What is required – In the listing that follows, locate the line containing "wfPairs ((wfSplitSp cs" and the line containing "exact ih (cur ++ [c]) r". Retype exactly those two lines and every line between them, and nothing more.

+ + + + +

-- pv_equiv track=rewrite | github.com/ParnalPatil/MR-System | i_index_map.py | words_find
-- ===== SOURCE A (Python) =====
-- def words_find(load_mapper):
--     w = []
--     for l in load_mapper:
--         random = l[1]
--         temp1 = l[0].split(" ")
--         temp = []
--         for j in temp1:
--             if j != "":
--                 temp.append((j,random))
--                 random+=len(j)+1
--         w.extend(temp)
--     return w
-- ===== SOURCE B (Python) =====
-- def words_find(load_mapper):
--     # Character-level tokenizer: one pass over each line, no split().
--     out = []
--     for text, start in load_mapper:
--         buf = []
--         off = start
--         for ch in text:
--             if ch == ' ':
--                 if buf:
--                     out.append((''.join(buf), off))
--                     off += len(buf) + 1
--                     buf = []
--             else:
--                 buf.append(ch)
--         if buf:
--             out.append((''.join(buf), off))
--     return out
-- ===== Notes on version B (the rewrite author's own statement) =====
-- stated objective: alternative
-- what changed: Replaces split(' ')-then-loop-with-running-offset by a single character-level tokenizer state machine (buffer + offset) that never calls split and appends directly to the global output.
import Mathlib
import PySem

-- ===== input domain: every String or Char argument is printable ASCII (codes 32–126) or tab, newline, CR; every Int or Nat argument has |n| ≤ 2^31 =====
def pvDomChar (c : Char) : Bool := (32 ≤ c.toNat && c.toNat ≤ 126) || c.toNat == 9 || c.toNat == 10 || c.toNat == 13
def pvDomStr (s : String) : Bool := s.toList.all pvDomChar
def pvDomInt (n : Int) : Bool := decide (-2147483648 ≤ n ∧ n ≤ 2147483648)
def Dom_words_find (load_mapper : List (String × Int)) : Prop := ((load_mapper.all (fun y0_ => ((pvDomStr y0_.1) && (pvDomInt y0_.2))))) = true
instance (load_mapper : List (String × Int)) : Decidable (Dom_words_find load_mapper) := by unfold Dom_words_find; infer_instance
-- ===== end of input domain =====

-- B replaces A's split(" ")-then-loop-with-running-offset by a character-level
-- tokenizer state machine (buffer + offset, no split), same cost (alternative).

-- ===== PORT A =====
def words_find (load_mapper : List (String × Int)) : List (String × Int) :=
  load_mapper.foldl (fun w l =>
    -- random = l[1]; temp1 = l[0].split(" ") (sep " " ≠ "", so split? is always some)
    let temp1 : List String := (PySem.Str.split? l.1 " ").getD []
    -- inner loop: temp with the running offset `random`
    let st := temp1.foldl (fun (st : List (String × Int) × Int) j =>
      if j ≠ "" then (st.1 ++ [(j, st.2)], st.2 + PySem.Str.len j + 1) else st) ([], l.2)
    w ++ st.1) []

-- ===== PORT B =====
-- state = (out, buf, off); a space flushes a non-empty buffer, other chars extend it,
-- the trailing word is flushed after the char loop.
def wfStep (st : List (String × Int) × List Char × Int) (ch : Char) :
    List (String × Int) × List Char × Int :=
  if ch = ' ' then
    if st.2.1 ≠ [] then
      (st.1 ++ [(String.ofList st.2.1, st.2.2)], [], st.2.2 + (st.2.1.length : Int) + 1)
    else st
  else (st.1, st.2.1 ++ [ch], st.2.2)

def wfFlush (st : List (String × Int) × List Char × Int) : List (String × Int) :=
  if st.2.1 ≠ [] then st.1 ++ [(String.ofList st.2.1, st.2.2)] else st.1

def words_find_alt (load_mapper : List (String × Int)) : List (String × Int) :=
  load_mapper.foldl (fun out l => wfFlush (l.1.toList.foldl wfStep (out, [], l.2))) []

-- ===== PRECONDITION & SPEC =====
def Spec_words_find (load_mapper : List (String × Int)) (out : List (String × Int)) : Prop := out = words_find_alt load_mapper
instance (load_mapper : List (String × Int)) (out : List (String × Int)) : Decidable (Spec_words_find load_mapper out) := by unfold Spec_words_find; infer_instance

-- ===== CLAIM =====
def Claim_equal_words_find : Prop := ∀ (load_mapper : List (String × Int)), Dom_words_find load_mapper → Spec_words_find load_mapper (words_find load_mapper)

-- ===== LEMMAS AND PROOFS =====

/-- Reference: Python `split(" ")` as simple structural recursion, `cur` kept in order. -/
def wfSplitSp : List Char → List Char → List (List Char)
  | [], cur => [cur]
  | c :: rest, cur => if c = ' ' then cur :: wfSplitSp rest [] else wfSplitSp rest (cur ++ [c])

/-- Reference for B's scan: the pairs emitted from the chars, given buffer and offset. -/
def wfScan : List Char → List Char → Int → List (String × Int)
  | [], buf, off => if buf ≠ [] then [(String.ofList buf, off)] else []
  | c :: rest, buf, off =>
    if c = ' ' then
      if buf ≠ [] then (String.ofList buf, off) :: wfScan rest [] (off + (buf.length : Int) + 1)
      else wfScan rest [] off
    else wfScan rest (buf ++ [c]) off

/-- Reference for A's inner loop: pairs from a word list with the running offset. -/
def wfPairs : List String → Int → List (String × Int)
  | [], _ => []
  | j :: js, r => if j ≠ "" then (j, r) :: wfPairs js (r + PySem.Str.len j + 1) else wfPairs js r

def wfWeight (ws : List String) : Int :=
  (ws.map (fun j => if j ≠ "" then PySem.Str.len j + 1 else 0)).sum

/-- `splitOn.go` with enough fuel computes `wfSplitSp` (cur reversed, acc prepended). -/
theorem wf_go (l : List Char) : ∀ (fuel : Nat), l.length ≤ fuel →
    ∀ (cur : List Char) (acc : List (List Char)),
    PySem.Chars.splitOn.go [' '] fuel l cur acc = acc.reverse ++ wfSplitSp l cur.reverse := by
  induction l with
  | nil =>
    intro fuel _ cur acc
    cases fuel <;> simp [PySem.Chars.splitOn.go, wfSplitSp]
  | cons c rest ih =>
    intro fuel hf cur acc
    cases fuel with
    | zero => simp at hf
    | succ f =>
      simp only [List.length_cons] at hf
      by_cases hc : c = ' '
      · rw [PySem.Chars.splitOn.go]
        rw [if_pos (by simp [hc, List.isPrefixOf])]
        rw [show (c :: rest).drop [' '].length = rest by simp]
        rw [ih f (by omega) [] (cur.reverse :: acc)]
        simp [wfSplitSp, hc]
      · rw [PySem.Chars.splitOn.go]
        rw [if_neg (by simp [List.isPrefixOf]; exact fun h => hc h.symm)]
        rw [ih f (by omega) (c :: cur) acc]
        simp [wfSplitSp, hc]

theorem wf_splitOn (l : List Char) : PySem.Chars.splitOn l [' '] = wfSplitSp l [] := by
  rw [PySem.Chars.splitOn, wf_go l (l.length + 1) (by omega) [] []]
  simp

/-- A's inner loop computes `wfPairs` (plus the advanced offset). -/
theorem wfA_inner (js : List String) (acc : List (String × Int)) (r : Int) :
    js.foldl (fun (st : List (String × Int) × Int) j =>
      if j ≠ "" then (st.1 ++ [(j, st.2)], st.2 + PySem.Str.len j + 1) else st) (acc, r)
      = (acc ++ wfPairs js r, r + wfWeight js) := by
  induction js generalizing acc r with
  | nil => simp [wfPairs, wfWeight]
  | cons j js ih =>
    by_cases hj : j = ""
    · simp only [List.foldl_cons]
      rw [if_neg (by simp [hj]), ih]
      simp [wfPairs, wfWeight, hj]
    · simp only [List.foldl_cons]
      rw [if_pos (by simpa using hj), ih]
      simp only [wfPairs, wfWeight, List.map_cons, List.sum_cons]
      rw [if_pos (by simpa using hj), if_pos (by simpa using hj)]
      simp only [List.append_assoc, List.singleton_append, Prod.mk.injEq]
      exact ⟨trivial, by ring⟩

/-- B's char loop followed by the final flush emits `wfScan`, appended to the output. -/
theorem wfB_inner (cs : List Char) (out : List (String × Int)) (buf : List Char) (off : Int) :
    wfFlush (cs.foldl wfStep (out, buf, off)) = out ++ wfScan cs buf off := by
  induction cs generalizing out buf off with
  | nil =>
    by_cases hb : buf = [] <;> simp [wfFlush, wfScan, hb]
  | cons c rest ih =>
    simp only [List.foldl_cons]
    by_cases hc : c = ' '
    · subst hc
      by_cases hb : buf = []
      · subst hb
        rw [show wfStep (out, [], off) ' ' = (out, [], off) by simp [wfStep]]
        rw [ih out [] off]
        simp [wfScan]
      · rw [show wfStep (out, buf, off) ' '
            = (out ++ [(String.ofList buf, off)], [], off + (buf.length : Int) + 1) by
          simp [wfStep, hb]]
        rw [ih _ [] _]
        simp [wfScan, hb]
    · rw [show wfStep (out, buf, off) c = (out, buf ++ [c], off) by simp [wfStep, hc]]
      rw [ih out (buf ++ [c]) off]
      simp [wfScan, hc]

/-- Bridge: A's pairs over the split words equal B's char scan. -/
theorem wf_bridge (cs : List Char) : ∀ (cur : List Char) (r : Int),
    wfPairs ((wfSplitSp cs cur).map String.ofList) r = wfScan cs cur r := by
  induction cs with
  | nil =>
    intro cur r
    by_cases hcur : cur = []
    · subst hcur; simp [wfSplitSp, wfPairs, wfScan]
    · simp [wfSplitSp, wfPairs, wfScan, hcur]
  | cons c rest ih =>
    intro cur r
    by_cases hc : c = ' '
    · subst hc
      rw [show wfSplitSp (' ' :: rest) cur = cur :: wfSplitSp rest [] from by simp [wfSplitSp]]
      rw [show wfScan (' ' :: rest) cur r
          = (if cur ≠ [] then (String.ofList cur, r) :: wfScan rest [] (r + (cur.length : Int) + 1)
             else wfScan rest [] r) from by simp [wfScan]]
      by_cases hcur : cur = []
      · subst hcur
        simpa [wfPairs] using ih [] r
      · simp only [List.map_cons, wfPairs]
        rw [if_pos (by simp [hcur]), if_pos (by simpa using hcur), ih [] _]
        simp [PySem.Str.len]
    · simp only [wfSplitSp, wfScan, if_neg hc]
      exact ih (cur ++ [c]) r

/-- Per-line equality of the two loop bodies. -/
theorem wf_line (s : String) (start : Int) (out : List (String × Int)) :
    out ++ (((PySem.Str.split? s " ").getD []).foldl (fun (st : List (String × Int) × Int) j =>
      if j ≠ "" then (st.1 ++ [(j, st.2)], st.2 + PySem.Str.len j + 1) else st) ([], start)).1
    = wfFlush (s.toList.foldl wfStep (out, [], start)) := by
  rw [wfB_inner]
  have hsplit : (PySem.Str.split? s " ").getD []
      = (wfSplitSp s.toList []).map String.ofList := by
    rw [PySem.Str.split?]
    have h2 : PySem.Chars.split? s.toList " ".toList
        = some (PySem.Chars.splitOn s.toList [' ']) := by
      simp [PySem.Chars.split?]
    rw [h2]
    simp [wf_splitOn]
  rw [hsplit, wfA_inner, ← wf_bridge s.toList [] start]
  simp

theorem wf_main (load_mapper : List (String × Int)) :
    words_find load_mapper = words_find_alt load_mapper := by
  unfold words_find words_find_alt
  induction load_mapper using List.reverseRecOn with
  | nil => rfl
  | append_singleton xs l ih =>
    rw [List.foldl_append, List.foldl_append, ih, List.foldl_cons, List.foldl_cons,
        List.foldl_nil, List.foldl_nil]
    exact wf_line l.1 l.2 _

-- ===== VERDICT =====
theorem words_find_spec : Claim_equal_words_find :=
  fun load_mapper _ => wf_main load_mapper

+ + + + +

Solved exercise –
    wfPairs ((wfSplitSp cs cur).map String.ofList) r = wfScan cs cur r := by
  induction cs with
  | nil =>
    intro cur r
    by_cases hcur : cur = []
    · subst hcur; simp [wfSplitSp, wfPairs, wfScan]
    · simp [wfSplitSp, wfPairs, wfScan, hcur]
  | cons c rest ih =>
    intro cur r
    by_cases hc : c = ' '
    · subst hc
      rw [show wfSplitSp (' ' :: rest) cur = cur :: wfSplitSp rest [] from by simp [wfSplitSp]]
      rw [show wfScan (' ' :: rest) cur r
          = (if cur ≠ [] then (String.ofList cur, r) :: wfScan rest [] (r + (cur.length : Int) + 1)
             else wfScan rest [] r) from by simp [wfScan]]
      by_cases hcur : cur = []
      · subst hcur
        simpa [wfPairs] using ih [] r
      · simp only [List.map_cons, wfPairs]
        rw [if_pos (by simp [hcur]), if_pos (by simpa using hcur), ih [] _]
        simp [PySem.Str.len]
    · simp only [wfSplitSp, wfScan, if_neg hc]
      exact ih (cur ++ [c]) r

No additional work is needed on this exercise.